A memorialista, como gostava de ser chamada, é filha de imigrantes italianos do movimento político-operário anarquista. Seguiu os passos do pai e da mãe, sempre se interessando pela política.

E, em razão dos movimentos políticos que ela e o companheiro sempre participaram, no período da ditadura acompanhou o exílio de Jorge Amado na Europa por três anos.

Zélia sempre esteve ao lado do marido passando a limpo as suas escritas, transcrevendo para a máquina de escrever os originais, ou o ajudando no processo de revisão. O gosto pelas letras sempre foi muito real na vida da memorialista. O tempo do exílio foi um momento em que ela se especializou em fotografia e teve a oportunidade de estudar por lá.

Assim que começou a escrever se dedicou em narrar sobre a sua família. Como primeira obra publicada teve um livro de fotobiografia de Jorge Amado intitulado “Reportagem incompleta”.

Todavia, a obra que deslanchou a carreira da escritora foi o livro “Anarquistas graças à Deus”, inclusive, transformado em minissérie de uma grande emissora de televisão, e que contava a saga da sua família recém chegada de Florença. Foi possível perceber a origem de tão importante mulher, a forma com que a família se portava, e entender um pouco da convivência em verdadeiras crônicas íntimas.

A memória afetiva a fez deixar de ser reconhecida apenas como a esposa de Jorge Amado, saindo da condição de coadjuvante no universal mundo literário.  É dela: “Dizem que a vida muitas vezes parece um romance, mas ela é uma realidade e é essa realidade que conto.”

O número 33, da rua Alagoinhas, abrigou o casal por muitos anos. A conhecida “Casa do Rio Vermelho”, na atualidade memorial, possui um belo jardim, onde cada pedacinho rememora a arte da escrita.

A alegria e a ternura são contagiantes, mesmo porque o imóvel foi palco de celebração da vida junto a amigos e amigas. Começar e terminar o passeio pelo jardim, é saber que a respectiva visita é assunto para um dia inteiro. Pés de manga, jambo, sapoti, tamarindo e pitanga receberam as cinzas do casal letrado.

Tudo lembra um bom livro, cada tiquinho do recinto, que está brilhantemente preparado para visitação. Enquanto a casa é explorada pelos visitantes, cartas e trechos de livros são narrados, o que traz uma vontade imensa de se debruçar nas obras dela e dele.

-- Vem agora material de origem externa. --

-- pv_equiv track=rewrite | github.com/bayerandrea091-ux/gainaccess-bot | main.py | _media_kind
-- ===== SOURCE A (Python) =====
-- def _media_kind(url: str, forced: str) -> str:
--     """Infer media kind when UI_MEDIA_TYPE not set."""
--     if forced in ("video", "gif", "photo"):
--         return forced
--     u = (url or "").lower()
--     if any(u.endswith(ext) for ext in (".mp4", ".mov", ".m4v", ".webm")):
--         return "video"
--     if any(u.endswith(ext) for ext in (".gif", ".gifv", ".apng")):
--         return "gif"
--     if any(u.endswith(ext) for ext in (".jpg", ".jpeg", ".png", ".webp", ".bmp", ".heic", ".heif")):
--         return "photo"
--     return ""
-- ===== SOURCE B (Python) =====
-- _KIND_BY_EXT = {
--     ".mp4": "video", ".mov": "video", ".m4v": "video", ".webm": "video",
--     ".gif": "gif", ".gifv": "gif", ".apng": "gif",
--     ".jpg": "photo", ".jpeg": "photo", ".png": "photo", ".webp": "photo",
--     ".bmp": "photo", ".heic": "photo", ".heif": "photo",
-- }
--
--
-- def _media_kind(url: str, forced: str) -> str:
--     if forced in ("video", "gif", "photo"):
--         return forced
--     u = (url or "").lower()
--     if "." not in u:
--         return ""
--     ext = "." + u.rsplit(".", 1)[-1]
--     return _KIND_BY_EXT.get(ext, "")
-- ===== Notes on version B (the rewrite author's own statement) =====
-- stated objective: idiomatic
-- what changed: Replaces the three sequential any(endswith) scans over tuples of extensions with a single extension-to-kind table: the extension is extracted once (guarding the no-dot case) and looked up in a dict with default ''.
import Mathlib
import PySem

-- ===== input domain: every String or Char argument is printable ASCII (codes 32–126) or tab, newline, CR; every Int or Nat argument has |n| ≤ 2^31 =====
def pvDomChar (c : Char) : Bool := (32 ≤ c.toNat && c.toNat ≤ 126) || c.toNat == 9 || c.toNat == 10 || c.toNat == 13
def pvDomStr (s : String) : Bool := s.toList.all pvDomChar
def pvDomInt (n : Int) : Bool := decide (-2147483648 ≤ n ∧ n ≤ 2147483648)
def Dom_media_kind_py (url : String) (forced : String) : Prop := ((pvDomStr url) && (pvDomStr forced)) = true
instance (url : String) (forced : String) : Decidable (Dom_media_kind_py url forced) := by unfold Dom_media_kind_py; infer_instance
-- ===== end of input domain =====

-- B replaces A's three sequential any(endswith) scans with a single extension→kind
-- table consulted once on the extracted extension (idiomatic, same cost).


-- ===== PORT A =====
def media_kind_py (url : String) (forced : String) : String :=
  if forced == "video" || forced == "gif" || forced == "photo" then forced
  else
    let u := PySem.Str.lower (if url == "" then "" else url)
    if [".mp4", ".mov", ".m4v", ".webm"].any (fun ext => PySem.Str.endswith u ext) then "video"
    else if [".gif", ".gifv", ".apng"].any (fun ext => PySem.Str.endswith u ext) then "gif"
    else if [".jpg", ".jpeg", ".png", ".webp", ".bmp", ".heic", ".heif"].any (fun ext => PySem.Str.endswith u ext) then "photo"
    else ""

-- ===== PORT B =====
-- the module-level table _KIND_BY_EXT of Source B
def pvKindByExt : PySem.Dict String String :=
  ⟨[(".mp4", "video"), (".mov", "video"), (".m4v", "video"), (".webm", "video"),
    (".gif", "gif"), (".gifv", "gif"), (".apng", "gif"),
    (".jpg", "photo"), (".jpeg", "photo"), (".png", "photo"), (".webp", "photo"),
    (".bmp", "photo"), (".heic", "photo"), (".heif", "photo")]⟩

-- hand port of u.rsplit(".", 1)[-1]: the part of u after its last '.', u itself when
-- u has no '.' — exact for this call (maxsplit 1, last piece taken)
def pvAfterLastDot : List Char → List Char
  | [] => []
  | c :: cs => if '.' ∈ cs then pvAfterLastDot cs else if c = '.' then cs else c :: cs

def media_kind_py_alt (url : String) (forced : String) : String :=
  if forced == "video" || forced == "gif" || forced == "photo" then forced
  else
    let u := PySem.Str.lower (if url == "" then "" else url)
    if PySem.Str.isIn "." u = false then ""
    else pvKindByExt.getD (String.ofList ('.' :: pvAfterLastDot u.toList)) ""

-- ===== PRECONDITION & SPEC =====
def Spec_media_kind_py (url : String) (forced : String) (out : String) : Prop := out = media_kind_py_alt url forced
instance (url : String) (forced : String) (out : String) : Decidable (Spec_media_kind_py url forced out) := by unfold Spec_media_kind_py; infer_instance

-- ===== CLAIM (what is proved, stated in full; the proofs are below) =====
def Claim_equal_media_kind_py : Prop := ∀ (url : String) (forced : String), Dom_media_kind_py url forced → Spec_media_kind_py url forced (media_kind_py url forced)

-- ===== LEMMAS AND PROOFS =====

theorem pv_endswith_decide (s p : List Char) : PySem.Chars.endswith s p = decide (p <:+ s) := by
  by_cases h : p <:+ s
  · simp [h, (PySem.Chars.endswith_iff s p).mpr h]
  · simp only [h, decide_false]
    exact Bool.eq_false_iff.mpr (fun he => h ((PySem.Chars.endswith_iff s p).mp he))

-- ends-with a dot-free extension ⟺ it IS the part after the last dot
theorem pvAfterLastDot_suffix_iff (t r : List Char) (hr : '.' ∉ r) :
    ('.' :: r) <:+ t ↔ ('.' ∈ t ∧ pvAfterLastDot t = r) := by
  induction t with
  | nil => simp
  | cons c cs ih =>
    rw [List.suffix_cons_iff]
    by_cases hd : '.' ∈ cs
    · have hne : ¬('.' :: r = c :: cs) := by
        intro h; injection h with h1 h2; exact hr (h2 ▸ hd)
      simp [pvAfterLastDot, hd, hne, ih]
    · have hns : ¬(('.' :: r) <:+ cs) := fun h => hd (h.subset (List.mem_cons_self))
      by_cases hc : c = '.'
      · subst hc
        simp only [pvAfterLastDot, hd, hns, or_false, if_false, if_true]
        constructor
        · intro h; injection h with _ h2; simp [hd, h2]
        · rintro ⟨_, h2⟩; rw [h2]
      · have hnm : '.' ∉ c :: cs := by simp [hc, hd, Ne.symm]
        have hne : ¬('.' :: r = c :: cs) := by
          intro h; injection h with h1 _; exact hc h1.symm
        simp [pvAfterLastDot, hd, hc, hns, hne, hnm]

theorem pv_getD_eval (r : List Char) :
    pvKindByExt.getD (String.ofList ('.' :: r)) "" =
      if r = "mp4".toList ∨ r = "mov".toList ∨ r = "m4v".toList ∨ r = "webm".toList then "video"
      else if r = "gif".toList ∨ r = "gifv".toList ∨ r = "apng".toList then "gif"
      else if r = "jpg".toList ∨ r = "jpeg".toList ∨ r = "png".toList ∨ r = "webp".toList ∨ r = "bmp".toList ∨ r = "heic".toList ∨ r = "heif".toList then "photo"
      else "" := by
  split_ifs with h1 h2 h3
  · rcases h1 with h | h | h | h <;> rw [h] <;> decide
  · rcases h2 with h | h | h <;> rw [h] <;> decide
  · rcases h3 with h | h | h | h | h | h | h <;> rw [h] <;> decide
  · push Not at h1 h2 h3
    have hnone : List.find? (fun p => p.1 == String.ofList ('.' :: r)) pvKindByExt.items = none := by
      rw [List.find?_eq_none]
      intro x hx
      have hx' : x ∈ [((".mp4" : String), ("video" : String)), (".mov", "video"), (".m4v", "video"),
          (".webm", "video"), (".gif", "gif"), (".gifv", "gif"), (".apng", "gif"), (".jpg", "photo"),
          (".jpeg", "photo"), (".png", "photo"), (".webp", "photo"), (".bmp", "photo"),
          (".heic", "photo"), (".heif", "photo")] := hx
      simp only [List.mem_cons, List.not_mem_nil, or_false] at hx'
      rcases hx' with rfl | rfl | rfl | rfl | rfl | rfl | rfl | rfl | rfl | rfl | rfl | rfl | rfl | rfl <;>
        · simp only [beq_iff_eq]
          intro heq
          have hl := congrArg String.toList heq
          rw [String.toList_ofList] at hl
          simp_all
    simp [PySem.Dict.getD, PySem.Dict.get?, hnone]

-- ===== VERDICT (by name: the statement is the Claim_ definition above) =====
theorem media_kind_py_spec : Claim_equal_media_kind_py := by
  intro url forced _
  unfold Spec_media_kind_py media_kind_py media_kind_py_alt
  by_cases hf : (forced == "video" || forced == "gif" || forced == "photo") = true
  · simp [hf]
  · simp only [hf, if_false, Bool.false_eq_true]
    set u := PySem.Str.lower (if url == "" then "" else url) with hu
    have hmem : ∀ (r : List Char), '.' ∉ r →
        (('.' :: r) <:+ u.toList ↔ ('.' ∈ u.toList ∧ pvAfterLastDot u.toList = r)) :=
      fun r hr => pvAfterLastDot_suffix_iff u.toList r hr
    by_cases hdot : '.' ∈ u.toList
    · have hisin : PySem.Str.isIn "." u = true :=
        (PySem.Str.isIn_iff_infix "." u).mpr (by
          simp only [show ("." : String).toList = ['.'] from rfl]
          exact (List.singleton_infix_iff _ _).mpr hdot)
      simp only [List.any_cons, List.any_nil, PySem.Str.endswith_eq, pv_endswith_decide,
        hisin, Bool.true_eq_false, if_false, Bool.or_false]
      rw [pv_getD_eval]
      have h1 := hmem ['m','p','4'] (by decide)
      have h2 := hmem ['m','o','v'] (by decide)
      have h3 := hmem ['m','4','v'] (by decide)
      have h4 := hmem ['w','e','b','m'] (by decide)
      have h5 := hmem ['g','i','f'] (by decide)
      have h6 := hmem ['g','i','f','v'] (by decide)
      have h7 := hmem ['a','p','n','g'] (by decide)
      have h8 := hmem ['j','p','g'] (by decide)
      have h9 := hmem ['j','p','e','g'] (by decide)
      have h10 := hmem ['p','n','g'] (by decide)
      have h11 := hmem ['w','e','b','p'] (by decide)
      have h12 := hmem ['b','m','p'] (by decide)
      have h13 := hmem ['h','e','i','c'] (by decide)
      have h14 := hmem ['h','e','i','f'] (by decide)
      simp only [show (".mp4" : String).toList = '.' :: ['m','p','4'] from rfl,
        show (".mov" : String).toList = '.' :: ['m','o','v'] from rfl,
        show (".m4v" : String).toList = '.' :: ['m','4','v'] from rfl,
        show (".webm" : String).toList = '.' :: ['w','e','b','m'] from rfl,
        show (".gif" : String).toList = '.' :: ['g','i','f'] from rfl,
        show (".gifv" : String).toList = '.' :: ['g','i','f','v'] from rfl,
        show (".apng" : String).toList = '.' :: ['a','p','n','g'] from rfl,
        show (".jpg" : String).toList = '.' :: ['j','p','g'] from rfl,
        show (".jpeg" : String).toList = '.' :: ['j','p','e','g'] from rfl,
        show (".png" : String).toList = '.' :: ['p','n','g'] from rfl,
        show (".webp" : String).toList = '.' :: ['w','e','b','p'] from rfl,
        show (".bmp" : String).toList = '.' :: ['b','m','p'] from rfl,
        show (".heic" : String).toList = '.' :: ['h','e','i','c'] from rfl,
        show (".heif" : String).toList = '.' :: ['h','e','i','f'] from rfl,
        h1, h2, h3, h4, h5, h6, h7, h8, h9, h10, h11, h12, h13, h14, hdot, true_and]
      simp only [show ("mp4" : String).toList = ['m','p','4'] from rfl,
        show ("mov" : String).toList = ['m','o','v'] from rfl,
        show ("m4v" : String).toList = ['m','4','v'] from rfl,
        show ("webm" : String).toList = ['w','e','b','m'] from rfl,
        show ("gif" : String).toList = ['g','i','f'] from rfl,
        show ("gifv" : String).toList = ['g','i','f','v'] from rfl,
        show ("apng" : String).toList = ['a','p','n','g'] from rfl,
        show ("jpg" : String).toList = ['j','p','g'] from rfl,
        show ("jpeg" : String).toList = ['j','p','e','g'] from rfl,
        show ("png" : String).toList = ['p','n','g'] from rfl,
        show ("webp" : String).toList = ['w','e','b','p'] from rfl,
        show ("bmp" : String).toList = ['b','m','p'] from rfl,
        show ("heic" : String).toList = ['h','e','i','c'] from rfl,
        show ("heif" : String).toList = ['h','e','i','f'] from rfl]
      simp [Bool.or_eq_true, decide_eq_true_eq]
    · have hisin : PySem.Str.isIn "." u = false := by
        cases h : PySem.Str.isIn "." u
        · rfl
        · exact absurd ((List.singleton_infix_iff _ _).mp
            (by simpa using (PySem.Str.isIn_iff_infix "." u).mp h)) hdot
      have hnosuf : ∀ (r : List Char), ¬(('.' :: r) <:+ u.toList) :=
        fun r h => hdot (h.subset (List.mem_cons_self))
      simp only [List.any_cons, List.any_nil, PySem.Str.endswith_eq, pv_endswith_decide, hisin, Bool.or_false]
      simp [show (".mp4" : String).toList = '.' :: ['m','p','4'] from rfl,
        show (".mov" : String).toList = '.' :: ['m','o','v'] from rfl,
        show (".m4v" : String).toList = '.' :: ['m','4','v'] from rfl,
        show (".webm" : String).toList = '.' :: ['w','e','b','m'] from rfl,
        show (".gif" : String).toList = '.' :: ['g','i','f'] from rfl,
        show (".gifv" : String).toList = '.' :: ['g','i','f','v'] from rfl,
        show (".apng" : String).toList = '.' :: ['a','p','n','g'] from rfl,
        show (".jpg" : String).toList = '.' :: ['j','p','g'] from rfl,
        show (".jpeg" : String).toList = '.' :: ['j','p','e','g'] from rfl,
        show (".png" : String).toList = '.' :: ['p','n','g'] from rfl,
        show (".webp" : String).toList = '.' :: ['w','e','b','p'] from rfl,
        show (".bmp" : String).toList = '.' :: ['b','m','p'] from rfl,
        show (".heic" : String).toList = '.' :: ['h','e','i','c'] from rfl,
        show (".heif" : String).toList = '.' :: ['h','e','i','f'] from rfl,
        hnosuf]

Ditou: “Continuo achando graça nas coisas, gostando cada vez mais das pessoas, curiosa sobre tudo, imune ao vinagre, às amarguras, aos rancores.”

O laboratório fotográfico de Zélia Gattai se encontra preservado no local, com alguns retratos expostos e pendurados com se estivessem acabado de revelar a imagem.

Uma vida em comum, ao gosto dela, é possível vislumbrar com a interessante visita. Fica bastante evidente nos cômodos que o conforto foi privilegiado. Passear por lá é pensar que naquela localidade viveu uma mulher dedicada incondicionalmente à história familiar e à escrita.

Zélia fez questão de deixar evidenciado o amor por Jorge Amado. No livro ‘Vacina de Sapo e outras lembranças’, discorreu sobre o primeiro e último beijo dos dois, dentre outras curiosidades da vida em conjunto. Contou, com toda a cômica inerente, que ao final da vida do marido, após muito tentar para trazer melhora à saúde fragilizada dele, fizeram uso de baba de sapo por indicação de um curandeiro.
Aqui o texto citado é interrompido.